**PROBLEM TO WORK ON**
In the data below, one line contains "simp only [List.foldl_cons, List.foldl_nil]" and a later one contains "rcases hc with". Print both, with every line between them, exactly and alone.

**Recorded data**
================
-- pv_equiv track=rewrite | github.com/GinoLongobucco/SaaSGenius | models/advanced_prompt_engineering.py | _format_solution_overview
-- ===== SOURCE A (Python) =====
-- from typing import Dict, List, Any, Optional
--
-- def _format_solution_overview(features: List[str]) -> str:
--     """Formatea overview de la solución"""
--     if not features:
--         return "**Solución:** Plataforma SaaS integral para optimización de procesos empresariales."
--
--     # Agrupar features por categoría
--     categories = {
--         'Core': [],
--         'Analytics': [],
--         'Integration': [],
--         'Advanced': []
--     }
--
--     for feature in features:
--         feature_lower = feature.lower()
--         if any(term in feature_lower for term in ['dashboard', 'usuario', 'auth']):
--             categories['Core'].append(feature)
--         elif any(term in feature_lower for term in ['analytic', 'report', 'metric']):
--             categories['Analytics'].append(feature)
--         elif any(term in feature_lower for term in ['api', 'integra', 'webhook']):
--             categories['Integration'].append(feature)
--         else:
--             categories['Advanced'].append(feature)
--
--     solution_parts = []
--     for category, items in categories.items():
--         if items:
--             solution_parts.append(f"**{category}:** {', '.join(items)}")
--
--     return '\n'.join(solution_parts) if solution_parts else "**Solución:** Plataforma SaaS personalizada."
-- ===== SOURCE B (Python) =====
-- # B: data-driven rules table, category-major grouping (one filter pass per category)
-- # instead of A's feature-major if/elif cascade appending into a dict.
-- RULES = [
--     ("Core", ("dashboard", "usuario", "auth")),
--     ("Analytics", ("analytic", "report", "metric")),
--     ("Integration", ("api", "integra", "webhook")),
--     ("Advanced", ()),
-- ]
--
-- def _categorize(feature):
--     fl = feature.lower()
--     return next((i for i, (_, terms) in enumerate(RULES)
--                  if any(t in fl for t in terms)), 3)
--
-- def _format_solution_overview(features):
--     if not features:
--         return "**Solución:** Plataforma SaaS integral para optimización de procesos empresariales."
--     lines = []
--     for i, (name, _) in enumerate(RULES):
--         items = [f for f in features if _categorize(f) == i]
--         if items:
--             lines.append(f"**{name}:** {', '.join(items)}")
--     return "\n".join(lines)
-- ===== Notes on version B (the rewrite author's own statement) =====
-- stated objective: idiomatic
-- what changed: Replaces the feature-major if/elif cascade that appends into a pre-seeded dict with an ordered rules table: a first-match categorizer over the table and a category-major pass that filters the features per category and emits the non-empty lines.
import Mathlib
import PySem

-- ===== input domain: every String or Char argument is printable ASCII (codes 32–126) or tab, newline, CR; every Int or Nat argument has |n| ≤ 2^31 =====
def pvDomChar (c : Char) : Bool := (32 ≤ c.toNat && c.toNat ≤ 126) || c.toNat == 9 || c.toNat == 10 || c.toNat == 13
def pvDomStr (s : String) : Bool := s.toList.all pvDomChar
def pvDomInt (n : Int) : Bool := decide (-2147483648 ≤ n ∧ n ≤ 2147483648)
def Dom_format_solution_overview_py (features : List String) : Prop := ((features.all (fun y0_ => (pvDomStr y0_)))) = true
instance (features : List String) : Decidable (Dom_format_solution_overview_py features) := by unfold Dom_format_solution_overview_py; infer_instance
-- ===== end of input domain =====

-- B replaces A's feature-major if/elif cascade appending into a pre-seeded dict by an
-- ordered rules table with a first-match categorizer and a category-major filter pass.


-- the f-string "**{category}:** {', '.join(items)}" (both Pythons contain it verbatim)
def pvLine (cat : String) (items : List String) : String :=
  PySem.Str.join "" ["**", cat, ":** ", PySem.Str.join ", " items]

-- ===== PORT A =====
-- the body of A's 'for feature in features' loop (if/elif cascade appending into the dict)
def pvStepA (d : PySem.Dict String (List String)) (feature : String) : PySem.Dict String (List String) :=
  let feature_lower := PySem.Str.lower feature
  if ["dashboard", "usuario", "auth"].any (fun t => PySem.Str.isIn t feature_lower) then
    d.modify "Core" [] (fun xs => xs ++ [feature])
  else if ["analytic", "report", "metric"].any (fun t => PySem.Str.isIn t feature_lower) then
    d.modify "Analytics" [] (fun xs => xs ++ [feature])
  else if ["api", "integra", "webhook"].any (fun t => PySem.Str.isIn t feature_lower) then
    d.modify "Integration" [] (fun xs => xs ++ [feature])
  else
    d.modify "Advanced" [] (fun xs => xs ++ [feature])

def format_solution_overview_py (features : List String) : String :=
  if features = [] then
    "**Solución:** Plataforma SaaS integral para optimización de procesos empresariales."
  else
    let categories := features.foldl pvStepA
      (PySem.Dict.ofList [("Core", []), ("Analytics", []), ("Integration", []), ("Advanced", [])])
    let solution_parts := categories.items.foldl (fun acc ci =>
      if ci.2 ≠ [] then acc ++ [pvLine ci.1 ci.2] else acc) []
    if solution_parts ≠ [] then PySem.Str.join "\n" solution_parts
    else "**Solución:** Plataforma SaaS personalizada."

-- ===== PORT B =====
def pvRules : List (String × List String) :=
  [("Core", ["dashboard", "usuario", "auth"]),
   ("Analytics", ["analytic", "report", "metric"]),
   ("Integration", ["api", "integra", "webhook"]),
   ("Advanced", [])]

-- first index of a rule one of whose terms occurs in the lowercased feature, else 3
def pvCategorize (feature : String) : Nat :=
  let fl := PySem.Str.lower feature
  (pvRules.findIdx? (fun r => r.2.any (fun t => PySem.Str.isIn t fl))).getD 3

def format_solution_overview_py_alt (features : List String) : String :=
  if features = [] then
    "**Solución:** Plataforma SaaS integral para optimización de procesos empresariales."
  else
    let lines := (PySem.List.enumerate pvRules).foldl (fun acc r =>
      let items := features.filter (fun f => (pvCategorize f : Int) == r.1)
      if items ≠ [] then acc ++ [pvLine r.2.1 items] else acc) []
    PySem.Str.join "\n" lines

-- ===== PRECONDITION & SPEC =====
def Spec_format_solution_overview_py (features : List String) (out : String) : Prop := out = format_solution_overview_py_alt features
instance (features : List String) (out : String) : Decidable (Spec_format_solution_overview_py features out) := by unfold Spec_format_solution_overview_py; infer_instance

-- ===== CLAIM (what is proved, stated in full; the proofs are below) =====
def Claim_equal_format_solution_overview_py : Prop := ∀ (features : List String), Dom_format_solution_overview_py features → Spec_format_solution_overview_py features (format_solution_overview_py features)

-- ===== LEMMAS AND PROOFS =====

-- B's table-driven categorizer, unfolded into branch form
lemma pvCategorize_eq (f : String) :
    pvCategorize f =
      if ["dashboard", "usuario", "auth"].any (fun t => PySem.Str.isIn t (PySem.Str.lower f)) then 0
      else if ["analytic", "report", "metric"].any (fun t => PySem.Str.isIn t (PySem.Str.lower f)) then 1
      else if ["api", "integra", "webhook"].any (fun t => PySem.Str.isIn t (PySem.Str.lower f)) then 2
      else 3 := by
  simp only [pvCategorize, pvRules, List.findIdx?, List.findIdx?.go]
  simp only [List.any_cons, List.any_nil, Bool.or_false]
  split_ifs <;> simp_all

lemma pvCategorize_le (f : String) : pvCategorize f ≤ 3 := by
  rw [pvCategorize_eq]; split_ifs <;> omega

-- A's cascade step sends the feature to the list of its pvCategorize category
lemma stepA_eq (c a i v : List String) (f : String) :
    pvStepA (PySem.Dict.mk [("Core", c), ("Analytics", a), ("Integration", i), ("Advanced", v)]) f
    = if pvCategorize f = 0 then PySem.Dict.mk [("Core", c ++ [f]), ("Analytics", a), ("Integration", i), ("Advanced", v)]
      else if pvCategorize f = 1 then PySem.Dict.mk [("Core", c), ("Analytics", a ++ [f]), ("Integration", i), ("Advanced", v)]
      else if pvCategorize f = 2 then PySem.Dict.mk [("Core", c), ("Analytics", a), ("Integration", i ++ [f]), ("Advanced", v)]
      else PySem.Dict.mk [("Core", c), ("Analytics", a), ("Integration", i), ("Advanced", v ++ [f])] := by
  rw [pvCategorize_eq]
  unfold pvStepA
  split_ifs <;> simp_all [PySem.Dict.modify, PySem.Dict.insert, PySem.Dict.getD, PySem.Dict.get?, PySem.Dict.contains]

-- A's grouping loop computes exactly B's per-category filters
lemma loopA_eq (fs : List String) (c a i v : List String) :
    fs.foldl pvStepA (PySem.Dict.mk [("Core", c), ("Analytics", a), ("Integration", i), ("Advanced", v)])
    = PySem.Dict.mk [("Core", c ++ fs.filter (fun f => pvCategorize f = 0)),
                     ("Analytics", a ++ fs.filter (fun f => pvCategorize f = 1)),
                     ("Integration", i ++ fs.filter (fun f => pvCategorize f = 2)),
                     ("Advanced", v ++ fs.filter (fun f => pvCategorize f = 3))] := by
  induction fs generalizing c a i v with
  | nil => simp
  | cons f fs ih =>
    rw [List.foldl_cons, stepA_eq]
    by_cases hc0 : pvCategorize f = 0 <;> by_cases hc1 : pvCategorize f = 1 <;>
      by_cases hc2 : pvCategorize f = 2 <;> by_cases hc3 : pvCategorize f = 3 <;>
        first
        | omega
        | (have := pvCategorize_le f; omega)
        | simp [hc0, hc1, hc2, hc3, ih, List.append_assoc]

-- B's Int-indexed membership tests are the Nat-indexed ones
lemma pvFilt0 (x : String) : ((pvCategorize x : Int) == 0) = decide (pvCategorize x = 0) := by
  simp [beq_eq_decide]
lemma pvFilt1 (x : String) : ((pvCategorize x : Int) == 1) = decide (pvCategorize x = 1) := by
  simp [beq_eq_decide]
lemma pvFilt2 (x : String) : ((pvCategorize x : Int) == 2) = decide (pvCategorize x = 2) := by
  simp [beq_eq_decide]
  omega
lemma pvFilt3 (x : String) : ((pvCategorize x : Int) == 3) = decide (pvCategorize x = 3) := by
  simp [beq_eq_decide]
  omega

set_option maxHeartbeats 1000000 in
theorem format_solution_overview_py_spec : Claim_equal_format_solution_overview_py := by
  unfold Claim_equal_format_solution_overview_py
  intro features _
  unfold Spec_format_solution_overview_py
  by_cases hE : features = []
  · simp [format_solution_overview_py, format_solution_overview_py_alt, hE]
  · simp only [format_solution_overview_py, format_solution_overview_py_alt, if_neg hE]
    rw [show PySem.Dict.ofList [("Core", ([] : List String)), ("Analytics", []), ("Integration", []), ("Advanced", [])]
          = PySem.Dict.mk [("Core", []), ("Analytics", []), ("Integration", []), ("Advanced", [])] from rfl]
    rw [loopA_eq features [] [] [] []]
    simp only [pvRules, PySem.List.enumerate_cons, PySem.List.enumerate_nil]
    simp only [List.foldl_cons, List.foldl_nil]
    norm_num [pvFilt0, pvFilt1, pvFilt2, pvFilt3]
    by_cases e0 : ∃ x ∈ features, pvCategorize x = 0 <;>
      by_cases e1 : ∃ x ∈ features, pvCategorize x = 1 <;>
        by_cases e2 : ∃ x ∈ features, pvCategorize x = 2 <;>
          by_cases e3 : ∃ x ∈ features, pvCategorize x = 3 <;>
            first
            | (exfalso
               obtain ⟨f, fs, rfl⟩ := List.exists_cons_of_ne_nil hE
               have hle := pvCategorize_le f
               have hm : f ∈ f :: fs := List.mem_cons_self
               have hc : pvCategorize f = 0 ∨ pvCategorize f = 1 ∨ pvCategorize f = 2 ∨ pvCategorize f = 3 := by omega
               rcases hc with h | h | h | h <;>
                 first | exact e0 ⟨f, hm, h⟩ | exact e1 ⟨f, hm, h⟩ | exact e2 ⟨f, hm, h⟩ | exact e3 ⟨f, hm, h⟩)
            | simp [e0, e1, e2, e3]

-- ===== VERDICT kept at the bottom by name =====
================
**TASK OUTPUT**
    simp only [List.foldl_cons, List.foldl_nil]
    norm_num [pvFilt0, pvFilt1, pvFilt2, pvFilt3]
    by_cases e0 : ∃ x ∈ features, pvCategorize x = 0 <;>
      by_cases e1 : ∃ x ∈ features, pvCategorize x = 1 <;>
        by_cases e2 : ∃ x ∈ features, pvCategorize x = 2 <;>
          by_cases e3 : ∃ x ∈ features, pvCategorize x = 3 <;>
            first
            | (exfalso
               obtain ⟨f, fs, rfl⟩ := List.exists_cons_of_ne_nil hE
               have hle := pvCategorize_le f
               have hm : f ∈ f :: fs := List.mem_cons_self
               have hc : pvCategorize f = 0 ∨ pvCategorize f = 1 ∨ pvCategorize f = 2 ∨ pvCategorize f = 3 := by omega
               rcases hc with h | h | h | h <;>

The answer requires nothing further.